El Duque que odia a las mujeres – Capítulo 32: La batalla de Julia

Traducido por Kiara

Editado por Tanuki


De repente hubo un estallido. Era el sonido de la puerta abriéndose en la parte superior de las escaleras. Intercambié una mirada con James. La luz irradiaba las escaleras desde lo alto y estaba ocluida por una sombra. James, que se había inclinado, se levantó y me empujó a través de la ventana por mi trasero.

—Julia, sálvate a ti misma. Edward no me echará una mano encima.

— ¡Pero James, eso es imposible! ¡No mires hacia arriba! ¡No toques allí!

Kiara
Julia, no es el momento para eso.

James me levanto y me empujó por la ventana. Saque la cabeza y los brazos, no tuve más remedio que agarrarme a los adoquines y me hice a un lado. Estaba en una estrecha brecha entre los edificios detrás de un callejón. La gran pared ante mí se elevó hacia el cielo sin ventanas. Volví a la ventana del sótano,

— ¡James!

Aunque, estaba oscuro, podía ver a James con una sonrisa de alivio en su rostro.

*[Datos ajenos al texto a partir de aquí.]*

-- pv_equiv track=rewrite | github.com/envomp/2018-Introduction-to-Programming | kt5/exam.py | sum_elements_around_last_three
-- ===== SOURCE A (Python) =====
-- def sum_elements_around_last_three(nums: list) -> int:
--     """
--     Given a list of ints.
--
--     Find sum of elements before and after last 3 in the list.
--
--     If there is no 3 in the list or list is too short
--     or there is no element before or after last 3 return 0.
--
--     Note if 3 is last element in the list you must return
--     sum of elements before and after 3 which is before last.
--
--
--     sum_before_and_after_last_three([1, 3, 7]) -> 8
--     sum_before_and_after_last_three([1, 2, 3, 4, 6, 4, 3, 4, 5, 3, 4, 5, 6]) -> 9
--     sum_before_and_after_last_three([1, 2, 3, 4, 6, 4, 3, 4, 5, 3, 3, 2, 3]) -> 5
--     sum_before_and_after_last_three([1, 2, 3]) -> 0
--
--     :param nums: given list of ints
--     :return: sum of elements before and after last 3
--     """
--     if len(nums) < 3 or 3 not in nums:
--         return 0
--
--     occurencies = [i for i, x in enumerate(nums) if x == 3]
--     occurencies.reverse()
--
--     for j in range(len(occurencies)):
--         if occurencies[j] == len(nums) - 1 or occurencies[j] == 0:
--             continue
--         else:
--             return nums[occurencies[j] - 1] + nums[occurencies[j] + 1]
--     return 0
-- ===== SOURCE B (Python) =====
-- def sum_elements_around_last_three(nums: list) -> int:
--     for i in range(len(nums) - 2, 0, -1):
--         if nums[i] == 3:
--             return nums[i - 1] + nums[i + 1]
--     return 0
-- ===== Notes on version B (the rewrite author's own statement) =====
-- stated objective: simpler
-- what changed: Replaces the length/membership guard plus building, reversing and re-scanning a list of all indices of 3 with one direct reverse scan over the interior indices that returns at the first 3.
import Mathlib
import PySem

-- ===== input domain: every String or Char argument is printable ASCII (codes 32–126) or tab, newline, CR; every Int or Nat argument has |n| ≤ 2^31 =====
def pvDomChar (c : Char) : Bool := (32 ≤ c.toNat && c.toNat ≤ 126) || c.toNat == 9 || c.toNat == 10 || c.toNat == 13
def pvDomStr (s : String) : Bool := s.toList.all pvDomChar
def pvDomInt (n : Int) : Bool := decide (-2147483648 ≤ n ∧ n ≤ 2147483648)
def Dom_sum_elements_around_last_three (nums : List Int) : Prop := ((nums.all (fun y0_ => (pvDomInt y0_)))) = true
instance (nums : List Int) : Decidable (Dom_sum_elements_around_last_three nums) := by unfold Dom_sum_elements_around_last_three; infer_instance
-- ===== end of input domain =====

-- B replaces A's guard + list-of-all-indices-of-3 (built, reversed, re-scanned skipping boundaries)
-- with one direct reverse scan over the interior indices; objective: simpler.

-- ===== PORT A =====
-- the 'for j in range(len(occurencies))' loop, reading occurencies[j]: structural recursion over
-- the occurrence list; indices taken in the 'else' branch are interior, so nums[i-1]/nums[i+1]
-- are always in range (pyGetD default never used).
def pvALoop (nums : List Int) (nlen : Int) : List Int → Int
  | [] => 0
  | i :: rest =>
      if i = nlen - 1 ∨ i = 0 then pvALoop nums nlen rest
      else PySem.List.pyGetD nums (i - 1) 0 + PySem.List.pyGetD nums (i + 1) 0

def sum_elements_around_last_three (nums : List Int) : Int :=
  if (nums.length : Int) < 3 ∨ ¬ ((3 : Int) ∈ nums) then 0
  else
    let occurencies := ((PySem.List.enumerate nums 0).filter (fun p => p.2 == 3)).map Prod.fst
    pvALoop nums (nums.length : Int) occurencies.reverse

-- ===== PORT B =====
-- 'for i in range(len(nums)-2, 0, -1)': every i visited is interior, so all three indexings
-- are in range (pyGetD default never used).
def pvBLoop (nums : List Int) : List Int → Int
  | [] => 0
  | i :: rest =>
      if PySem.List.pyGetD nums i 0 == 3 then
        PySem.List.pyGetD nums (i - 1) 0 + PySem.List.pyGetD nums (i + 1) 0
      else pvBLoop nums rest

def sum_elements_around_last_three_alt (nums : List Int) : Int :=
  pvBLoop nums (PySem.List.pyRange ((nums.length : Int) - 2) 0 (-1))

-- ===== PRECONDITION & SPEC =====
def Spec_sum_elements_around_last_three (nums : List Int) (out : Int) : Prop := out = sum_elements_around_last_three_alt nums
instance (nums : List Int) (out : Int) : Decidable (Spec_sum_elements_around_last_three nums out) := by unfold Spec_sum_elements_around_last_three; infer_instance

-- ===== CLAIM (what is proved, stated in full; the proofs are below) =====
def Claim_equal_sum_elements_around_last_three : Prop := ∀ (nums : List Int), Dom_sum_elements_around_last_three nums → Spec_sum_elements_around_last_three nums (sum_elements_around_last_three nums)

-- ===== LEMMAS AND PROOFS =====

-- "first element of the list that survives, and its neighbour sum" — common shape of both loops
def pvPick (nums : List Int) : List Int → Int
  | [] => 0
  | i :: _ => PySem.List.pyGetD nums (i - 1) 0 + PySem.List.pyGetD nums (i + 1) 0

theorem pvALoop_eq_pick (nums : List Int) (nlen : Int) (occ : List Int) :
    pvALoop nums nlen occ = pvPick nums (occ.filter (fun i => decide (¬(i = nlen - 1 ∨ i = 0)))) := by
  induction occ with
  | nil => rfl
  | cons i rest ih =>
      rw [List.filter_cons]
      by_cases h : i = nlen - 1 ∨ i = 0
      · rw [if_neg (by simp [h]),
            show pvALoop nums nlen (i :: rest) = pvALoop nums nlen rest from by
              simp [pvALoop, h]]
        exact ih
      · rw [if_pos (by simp [h]),
            show pvALoop nums nlen (i :: rest)
                = PySem.List.pyGetD nums (i - 1) 0 + PySem.List.pyGetD nums (i + 1) 0 from by
              simp [pvALoop, h]]
        rfl

theorem pvBLoop_eq_pick (nums : List Int) (L : List Int) :
    pvBLoop nums L = pvPick nums (L.filter (fun i => PySem.List.pyGetD nums i 0 == 3)) := by
  induction L with
  | nil => rfl
  | cons i rest ih =>
      rw [List.filter_cons]
      by_cases h : PySem.List.pyGetD nums i 0 = 3
      · rw [if_pos (by simp [h]),
            show pvBLoop nums (i :: rest)
                = PySem.List.pyGetD nums (i - 1) 0 + PySem.List.pyGetD nums (i + 1) 0 from by
              simp [pvBLoop, h]]
        rfl
      · rw [if_neg (by simp [h]),
            show pvBLoop nums (i :: rest) = pvBLoop nums rest from by simp [pvBLoop, h]]
        exact ih

-- A's occurrence list is the filtered index range
theorem pvOcc_eq (nums : List Int) :
    ((PySem.List.enumerate nums 0).filter (fun p => p.2 == 3)).map Prod.fst
      = (PySem.List.pyRange 0 (nums.length : Int) 1).filter
          (fun j => PySem.List.pyGetD nums j 0 == 3) := by
  rw [PySem.List.enumerate_eq_map_pyRange nums 0]
  rw [List.filter_map, List.map_map]
  simp [Function.comp_def]

-- the filtered full range with boundaries removed is the filtered interior range
theorem pvRange_filter_eq (nums : List Int) (h3 : 3 ≤ (nums.length : Int)) :
    ((PySem.List.pyRange 0 (nums.length : Int) 1).filter
        (fun j => PySem.List.pyGetD nums j 0 == 3)).filter
        (fun i => decide (¬(i = (nums.length : Int) - 1 ∨ i = 0)))
      = (PySem.List.pyRange 1 ((nums.length : Int) - 1) 1).filter
          (fun j => PySem.List.pyGetD nums j 0 == 3) := by
  set N : Int := (nums.length : Int) with hN
  rw [List.filter_filter]
  have hsplit : PySem.List.pyRange 0 N 1
      = [0] ++ PySem.List.pyRange 1 (N - 1) 1 ++ [N - 1] := by
    rw [PySem.List.pyRange_one_append 0 (N - 1) N (by omega) (by omega),
        PySem.List.pyRange_one_append 0 1 (N - 1) (by omega) (by omega)]
    have e1 : PySem.List.pyRange 0 1 1 = [0] := by decide
    have e2 : PySem.List.pyRange (N - 1) N 1 = [N - 1] := by
      have := PySem.List.pyRange_one_singleton (N - 1)
      rw [show N - 1 + 1 = N from by omega] at this
      exact this
    rw [e1, e2]
  rw [hsplit, List.filter_append, List.filter_append]
  have hA : ([(0 : Int)]).filter
      (fun a => decide (¬(a = N - 1 ∨ a = 0)) && (PySem.List.pyGetD nums a 0 == 3)) = [] := by
    simp
  have hB : ([N - 1]).filter
      (fun a => decide (¬(a = N - 1 ∨ a = 0)) && (PySem.List.pyGetD nums a 0 == 3)) = [] := by
    simp
  have hmid : (PySem.List.pyRange 1 (N - 1) 1).filter
      (fun a => decide (¬(a = N - 1 ∨ a = 0)) && (PySem.List.pyGetD nums a 0 == 3))
      = (PySem.List.pyRange 1 (N - 1) 1).filter (fun j => PySem.List.pyGetD nums j 0 == 3) := by
    apply List.filter_congr
    intro x hx
    have hx' := (PySem.List.mem_pyRange_one).1 hx
    have hd : decide (¬(x = N - 1 ∨ x = 0)) = true := by simp; omega
    rw [hd, Bool.true_and]
  rw [hA, hB, hmid]
  simp

-- every element the interior range indexes is in nums, so no 3 in nums empties the filter
theorem pvNo3_filter_nil (nums : List Int) (h3 : ¬ ((3 : Int) ∈ nums)) :
    (PySem.List.pyRange 1 ((nums.length : Int) - 1) 1).filter
      (fun j => PySem.List.pyGetD nums j 0 == 3) = [] := by
  apply List.filter_eq_nil_iff.2
  intro j hj
  have hj' := (PySem.List.mem_pyRange_one).1 hj
  have hmem : PySem.List.pyGetD nums j 0 ∈ nums := by
    apply PySem.List.pyGetD_mem
    constructor <;> omega
  simp only [beq_iff_eq]
  intro hEq
  exact h3 (hEq ▸ hmem)

-- B's countdown range is the reversed interior range
theorem pvBRange_eq (nums : List Int) :
    PySem.List.pyRange ((nums.length : Int) - 2) 0 (-1)
      = (PySem.List.pyRange 1 ((nums.length : Int) - 1) 1).reverse := by
  rw [PySem.List.pyRange_neg_one_eq_reverse,
      show (0 : Int) + 1 = 1 from rfl,
      show (nums.length : Int) - 2 + 1 = (nums.length : Int) - 1 from by ring]

-- ===== VERDICT (by name: the statement is the Claim_ definition above) =====
theorem sum_elements_around_last_three_spec : Claim_equal_sum_elements_around_last_three := by
  intro nums _
  unfold Spec_sum_elements_around_last_three
  unfold sum_elements_around_last_three sum_elements_around_last_three_alt
  rw [pvBRange_eq, pvBLoop_eq_pick, List.filter_reverse]
  by_cases hg : (nums.length : Int) < 3 ∨ ¬ ((3 : Int) ∈ nums)
  · rw [if_pos hg]
    rcases hg with hlen | h3
    · have : PySem.List.pyRange 1 ((nums.length : Int) - 1) 1 = [] :=
        PySem.List.pyRange_one_eq_nil (by omega)
      rw [this]; rfl
    · rw [pvNo3_filter_nil nums h3]; rfl
  · rw [if_neg hg]
    have hlen : 3 ≤ (nums.length : Int) := by
      by_contra h
      exact hg (Or.inl (by omega))
    rw [pvALoop_eq_pick, pvOcc_eq, List.filter_reverse,
        pvRange_filter_eq nums hlen]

—Julia, estoy feliz de poder ayudarte a escapar, pero me quedaré. Necesitas alejarte rápidamente.

Aunque, no quería dejarlo, lo mejor es escapar y pensar en la situación. Dejarse llevar por las emociones no resolverá nada. Sin embargo, me deteste a mí misma por hacer un juicio tan frío en en esta situación.

—¡Entendido! ¡No seas actúes de forma irrazonable, volveré con ayuda pronto!

Al parecer uno de los secuaces del príncipe Edward bajó y noto, que había escapado, lo escuche gritar a sus colegas. Era solo cuestión de tiempo antes de que quedara atrapada en el callejón. Salí corriendo del callejón. Era casi de noche, así que se estaba oscureciendo, pero me di cuenta de que estaba en un cruce familiar.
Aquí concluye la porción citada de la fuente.